» **TASK ITEM**
Among the records that follow, set down only the lines from the one containing "-- for i in" to the one containing "convert_bytearray_to_boolarray_alt bytearr = bytearr.flatMap", both included, exactly.

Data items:
--- --- ---
-- pv_equiv track=rewrite | github.com/stephanienmorton/Study-Buddies | VSB/util.py | convert_bytearray_to_boolarray
-- ===== SOURCE A (Python) =====
-- def convert_bytearray_to_boolarray(bytearr):
--     """
--     Note that the returned array is LSB first.  The byte array is assumed to be stored in little endian.
--     """
--     arr = [False for _ in range(8*len(bytearr))]
--     for i in range(len(bytearr)):
--         mask = 1
--         for j in range(8):
--             arr[8*i + j] = (bytearr[i] & mask) > 0
--             mask <<= 1
--
--     return arr
-- ===== SOURCE B (Python) =====
-- def convert_bytearray_to_boolarray(bytearr):
--     """
--     Note that the returned array is LSB first.  The byte array is assumed to be stored in little endian.
--     """
--     return [c == '1' for b in bytearr for c in format(b % 256, '08b')[::-1]]
-- ===== Notes on version B (the rewrite author's own statement) =====
-- stated objective: idiomatic
-- what changed: Replaces the preallocated all-False array filled by nested mask-and-shift index assignments with a single nested comprehension that formats each byte (b % 256) as an 8-bit binary string, reverses it to LSB-first and reads each character as a bool.
import Mathlib
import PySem

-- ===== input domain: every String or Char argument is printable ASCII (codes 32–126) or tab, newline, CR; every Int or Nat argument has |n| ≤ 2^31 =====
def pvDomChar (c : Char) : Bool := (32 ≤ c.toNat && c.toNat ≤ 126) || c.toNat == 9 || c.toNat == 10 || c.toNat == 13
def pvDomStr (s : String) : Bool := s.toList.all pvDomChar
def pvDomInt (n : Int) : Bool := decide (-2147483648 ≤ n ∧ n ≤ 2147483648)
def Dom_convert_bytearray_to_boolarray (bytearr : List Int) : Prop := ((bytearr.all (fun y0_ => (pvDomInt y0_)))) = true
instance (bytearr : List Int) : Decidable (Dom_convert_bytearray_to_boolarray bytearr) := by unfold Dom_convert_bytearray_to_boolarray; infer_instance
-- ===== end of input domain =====

-- B replaces A's preallocated array and nested mask-and-shift index assignments with one nested
-- comprehension over each byte's reversed 8-bit binary-format string (more idiomatic, same cost).

-- ===== PORT A =====
def convert_bytearray_to_boolarray (bytearr : List Int) : List Bool :=
  -- arr = [False for _ in range(8*len(bytearr))]
  let arr := List.replicate (8 * bytearr.length) false
  -- for i in range(len(bytearr)): mask = 1; for j in range(8): arr[8*i+j] = (bytearr[i] & mask) > 0; mask <<= 1
  (List.range bytearr.length).foldl
    (fun arr i =>
      ((List.range 8).foldl
        (fun (st : List Bool × Int) j =>
          (st.1.set (8 * i + j) (decide (0 < PySem.Int.band (PySem.List.pyGetD bytearr (i : Int) 0) st.2)),
           st.2 <<< 1))
        (arr, 1)).1)
    arr

-- ===== PORT B =====
-- format(r, '08b') for 0 ≤ r < 256: the 8 binary digits of r, MSB first (exact on that range)
def pvFormat08b (r : Int) : List Char :=
  (List.range 8).map (fun k => if PySem.Int.mod (r >>> ((7 - k : Nat))) 2 = 1 then '1' else '0')

-- [c == '1' for b in bytearr for c in format(b % 256, '08b')[::-1]]
def convert_bytearray_to_boolarray_alt (bytearr : List Int) : List Bool :=
  bytearr.flatMap (fun b =>
    ((pvFormat08b (PySem.Int.mod b 256)).reverse).map (fun c => decide (c = '1')))

-- ===== PRECONDITION & SPEC =====
def Spec_convert_bytearray_to_boolarray (bytearr : List Int) (out : List Bool) : Prop := out = convert_bytearray_to_boolarray_alt bytearr
instance (bytearr : List Int) (out : List Bool) : Decidable (Spec_convert_bytearray_to_boolarray bytearr out) := by unfold Spec_convert_bytearray_to_boolarray; infer_instance

-- ===== CLAIM (what is proved, stated in full; the proofs are below) =====
def Claim_equal_convert_bytearray_to_boolarray : Prop := ∀ (bytearr : List Int), Dom_convert_bytearray_to_boolarray bytearr → Spec_convert_bytearray_to_boolarray bytearr (convert_bytearray_to_boolarray bytearr)

-- ===== LEMMAS AND PROOFS =====

-- B's per-byte block of 8 booleans, LSB first
def pvBitsB (b : Int) : List Bool :=
  ((pvFormat08b (PySem.Int.mod b 256)).reverse).map (fun c => decide (c = '1'))

lemma pv_alt_eq_flatMap (bytearr : List Int) :
    convert_bytearray_to_boolarray_alt bytearr = bytearr.flatMap pvBitsB := rfl

-- bit m (m < 8) of any Python int b equals the matching digit of format(b % 256, '08b')
lemma pv_bit (b : Int) (m : Nat) (hm : m < 8) :
    decide (0 < PySem.Int.band b (2^m)) = decide (PySem.Int.mod ((PySem.Int.mod b 256) >>> m) 2 = 1) := by
  have hmod : PySem.Int.mod b 256 = b % 256 := PySem.Int.mod_eq_emod_of_pos (by norm_num)
  have hmod2 : ∀ x : Int, PySem.Int.mod x 2 = x % 2 := fun x => PySem.Int.mod_eq_emod_of_pos (by norm_num)
  have h2 : ((2:Int)^m) = ((2^m : Nat) : Int) := by push_cast; ring
  rw [hmod, hmod2, Int.shiftRight_eq_div_pow, decide_eq_decide]
  unfold PySem.Int.band
  by_cases hb : 0 ≤ b
  · rw [if_pos hb, if_pos (by positivity), h2, Int.toNat_natCast, Nat.and_two_pow,
      Nat.testBit_eq_decide_div_mod_eq]
    by_cases h : b.toNat / 2^m % 2 = 1 <;> simp only [h, decide_true, decide_false,
      Bool.toNat_true, Bool.toNat_false, one_mul, zero_mul] <;>
      interval_cases m <;> omega
  · rw [if_neg hb, if_pos (by positivity), h2, Int.toNat_natCast, Nat.and_comm, Nat.and_two_pow,
      Nat.testBit_eq_decide_div_mod_eq]
    by_cases h : (-b-1).toNat / 2^m % 2 = 1 <;> simp only [h, decide_true, decide_false,
      Bool.toNat_true, Bool.toNat_false, one_mul, zero_mul] <;>
      interval_cases m <;> omega

-- digit m of the reversed format string, as a plain bool, with the mask written as a numeral
lemma pv_digit (b M : Int) (m : Nat) (hm : m < 8) (hM : (2:Int)^m = M) :
    decide ((if PySem.Int.mod ((PySem.Int.mod b 256) >>> m) 2 = 1 then '1' else '0') = '1')
      = decide (0 < PySem.Int.band b M) := by
  rw [← hM, pv_bit b m hm]
  by_cases hc : PySem.Int.mod ((PySem.Int.mod b 256) >>> m) 2 = 1
  · rw [if_pos hc, hc]
    rfl
  · rw [if_neg hc]
    simpa using hc

lemma pvBitsB_explicit (b : Int) :
    pvBitsB b =
      [decide (0 < PySem.Int.band b 1), decide (0 < PySem.Int.band b 2),
       decide (0 < PySem.Int.band b 4), decide (0 < PySem.Int.band b 8),
       decide (0 < PySem.Int.band b 16), decide (0 < PySem.Int.band b 32),
       decide (0 < PySem.Int.band b 64), decide (0 < PySem.Int.band b 128)] := by
  have h8 : List.range 8 = [0,1,2,3,4,5,6,7] := rfl
  simp only [pvBitsB, pvFormat08b, h8, List.map_cons, List.map_nil, List.reverse_cons,
    List.reverse_nil, List.nil_append, List.cons_append, List.cons.injEq, and_true]
  exact ⟨pv_digit b 1 0 (by norm_num) (by norm_num), pv_digit b 2 1 (by norm_num) (by norm_num),
    pv_digit b 4 2 (by norm_num) (by norm_num), pv_digit b 8 3 (by norm_num) (by norm_num),
    pv_digit b 16 4 (by norm_num) (by norm_num), pv_digit b 32 5 (by norm_num) (by norm_num),
    pv_digit b 64 6 (by norm_num) (by norm_num), pv_digit b 128 7 (by norm_num) (by norm_num)⟩

lemma pvBitsB_length (b : Int) : (pvBitsB b).length = 8 := by
  rw [pvBitsB_explicit]; rfl

-- eight successive writes into the fresh slots just after a prefix
lemma pv_sets (xs rest : List Bool) (v0 v1 v2 v3 v4 v5 v6 v7 : Bool) :
    ((((((((xs ++ (false :: false :: false :: false :: false :: false :: false :: false :: rest)).set (xs.length + 0) v0).set (xs.length + 1) v1).set (xs.length + 2) v2).set (xs.length + 3) v3).set (xs.length + 4) v4).set (xs.length + 5) v5).set (xs.length + 6) v6).set (xs.length + 7) v7
    = xs ++ (v0 :: v1 :: v2 :: v3 :: v4 :: v5 :: v6 :: v7 :: rest) := by
  induction xs with
  | nil => rfl
  | cons x xs ih =>
    simp only [List.length_cons, List.cons_append,
      show ∀ n j : Nat, n + 1 + j = (n + j) + 1 from fun n j => by omega,
      List.set_cons_succ]
    exact congrArg (x :: ·) ih

-- the inner 8-step mask loop overwrites exactly the 8 fresh slots with B's per-byte block
lemma pv_inner (b : Int) (xs rest : List Bool) :
    ((List.range 8).foldl
      (fun (st : List Bool × Int) j =>
        (st.1.set (xs.length + j) (decide (0 < PySem.Int.band b st.2)), st.2 <<< 1))
      (xs ++ (false :: false :: false :: false :: false :: false :: false :: false :: rest), 1)).1
    = xs ++ (pvBitsB b ++ rest) := by
  have h8 : List.range 8 = [0,1,2,3,4,5,6,7] := rfl
  rw [h8, pvBitsB_explicit]
  simp only [List.foldl]
  exact pv_sets xs rest _ _ _ _ _ _ _ _

-- the outer loop, after its first n iterations: the first n byte-blocks are written, the tail is untouched
lemma pv_outer (bytearr : List Int) (n : Nat) (hn : n ≤ bytearr.length) :
    (List.range n).foldl
      (fun arr i =>
        ((List.range 8).foldl
          (fun (st : List Bool × Int) j =>
            (st.1.set (8 * i + j) (decide (0 < PySem.Int.band (PySem.List.pyGetD bytearr (i : Int) 0) st.2)),
             st.2 <<< 1))
          (arr, 1)).1)
      (List.replicate (8 * bytearr.length) false)
    = (bytearr.take n).flatMap pvBitsB ++ List.replicate (8 * (bytearr.length - n)) false := by
  induction n with
  | zero => simp
  | succ n ih =>
    have hn' : n ≤ bytearr.length := Nat.le_of_succ_le hn
    have hlt : n < bytearr.length := hn
    have hflen : ∀ l : List Int, (l.flatMap pvBitsB).length = 8 * l.length := by
      intro l
      induction l with
      | nil => simp
      | cons y ys ihy => simp [pvBitsB_length, ihy]; omega
    have hxs : ((bytearr.take n).flatMap pvBitsB).length = 8 * n := by
      rw [hflen, List.length_take_of_le hn']
    have hrep : List.replicate (8 * (bytearr.length - n)) false
        = (false :: false :: false :: false :: false :: false :: false :: false ::
            List.replicate (8 * (bytearr.length - (n+1))) false : List Bool) := by
      have h88 : 8 * (bytearr.length - n) = 8 + 8 * (bytearr.length - (n+1)) := by omega
      rw [h88, List.replicate_add]; rfl
    have hget : PySem.List.pyGetD bytearr (n : Int) 0 = bytearr[n] := by
      rw [PySem.List.pyGetD_natCast]
      exact List.getD_eq_getElem bytearr 0 hlt
    rw [show List.range (n+1) = List.range n ++ [n] from List.range_succ,
      List.foldl_append, ih hn']
    simp only [List.foldl_cons, List.foldl_nil, hget, hrep]
    rw [show (8:Nat) * n = ((bytearr.take n).flatMap pvBitsB).length from hxs.symm]
    rw [pv_inner]
    rw [List.take_add_one, List.getElem?_eq_getElem hlt]
    simp only [Option.toList_some, List.flatMap_append, List.flatMap_cons, List.flatMap_nil,
      List.append_nil, List.append_assoc]

-- ===== VERDICT (by name: the statement is the Claim_ definition above) =====
theorem convert_bytearray_to_boolarray_spec : Claim_equal_convert_bytearray_to_boolarray := by
  intro bytearr _
  show convert_bytearray_to_boolarray bytearr = convert_bytearray_to_boolarray_alt bytearr
  rw [pv_alt_eq_flatMap]
  have h := pv_outer bytearr bytearr.length le_rfl
  simp only [List.take_length, Nat.sub_self, Nat.mul_zero, List.replicate_zero,
    List.append_nil] at h
  exact h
--- --- ---
» **EXERCISE SOLUTION**
  -- for i in range(len(bytearr)): mask = 1; for j in range(8): arr[8*i+j] = (bytearr[i] & mask) > 0; mask <<= 1
  (List.range bytearr.length).foldl
    (fun arr i =>
      ((List.range 8).foldl
        (fun (st : List Bool × Int) j =>
          (st.1.set (8 * i + j) (decide (0 < PySem.Int.band (PySem.List.pyGetD bytearr (i : Int) 0) st.2)),
           st.2 <<< 1))
        (arr, 1)).1)
    arr

-- ===== PORT B =====
-- format(r, '08b') for 0 ≤ r < 256: the 8 binary digits of r, MSB first (exact on that range)
def pvFormat08b (r : Int) : List Char :=
  (List.range 8).map (fun k => if PySem.Int.mod (r >>> ((7 - k : Nat))) 2 = 1 then '1' else '0')

-- [c == '1' for b in bytearr for c in format(b % 256, '08b')[::-1]]
def convert_bytearray_to_boolarray_alt (bytearr : List Int) : List Bool :=
  bytearr.flatMap (fun b =>
    ((pvFormat08b (PySem.Int.mod b 256)).reverse).map (fun c => decide (c = '1')))

-- ===== PRECONDITION & SPEC =====
def Spec_convert_bytearray_to_boolarray (bytearr : List Int) (out : List Bool) : Prop := out = convert_bytearray_to_boolarray_alt bytearr
instance (bytearr : List Int) (out : List Bool) : Decidable (Spec_convert_bytearray_to_boolarray bytearr out) := by unfold Spec_convert_bytearray_to_boolarray; infer_instance

-- ===== CLAIM (what is proved, stated in full; the proofs are below) =====
def Claim_equal_convert_bytearray_to_boolarray : Prop := ∀ (bytearr : List Int), Dom_convert_bytearray_to_boolarray bytearr → Spec_convert_bytearray_to_boolarray bytearr (convert_bytearray_to_boolarray bytearr)

-- ===== LEMMAS AND PROOFS =====

-- B's per-byte block of 8 booleans, LSB first
def pvBitsB (b : Int) : List Bool :=
  ((pvFormat08b (PySem.Int.mod b 256)).reverse).map (fun c => decide (c = '1'))

lemma pv_alt_eq_flatMap (bytearr : List Int) :
    convert_bytearray_to_boolarray_alt bytearr = bytearr.flatMap pvBitsB := rfl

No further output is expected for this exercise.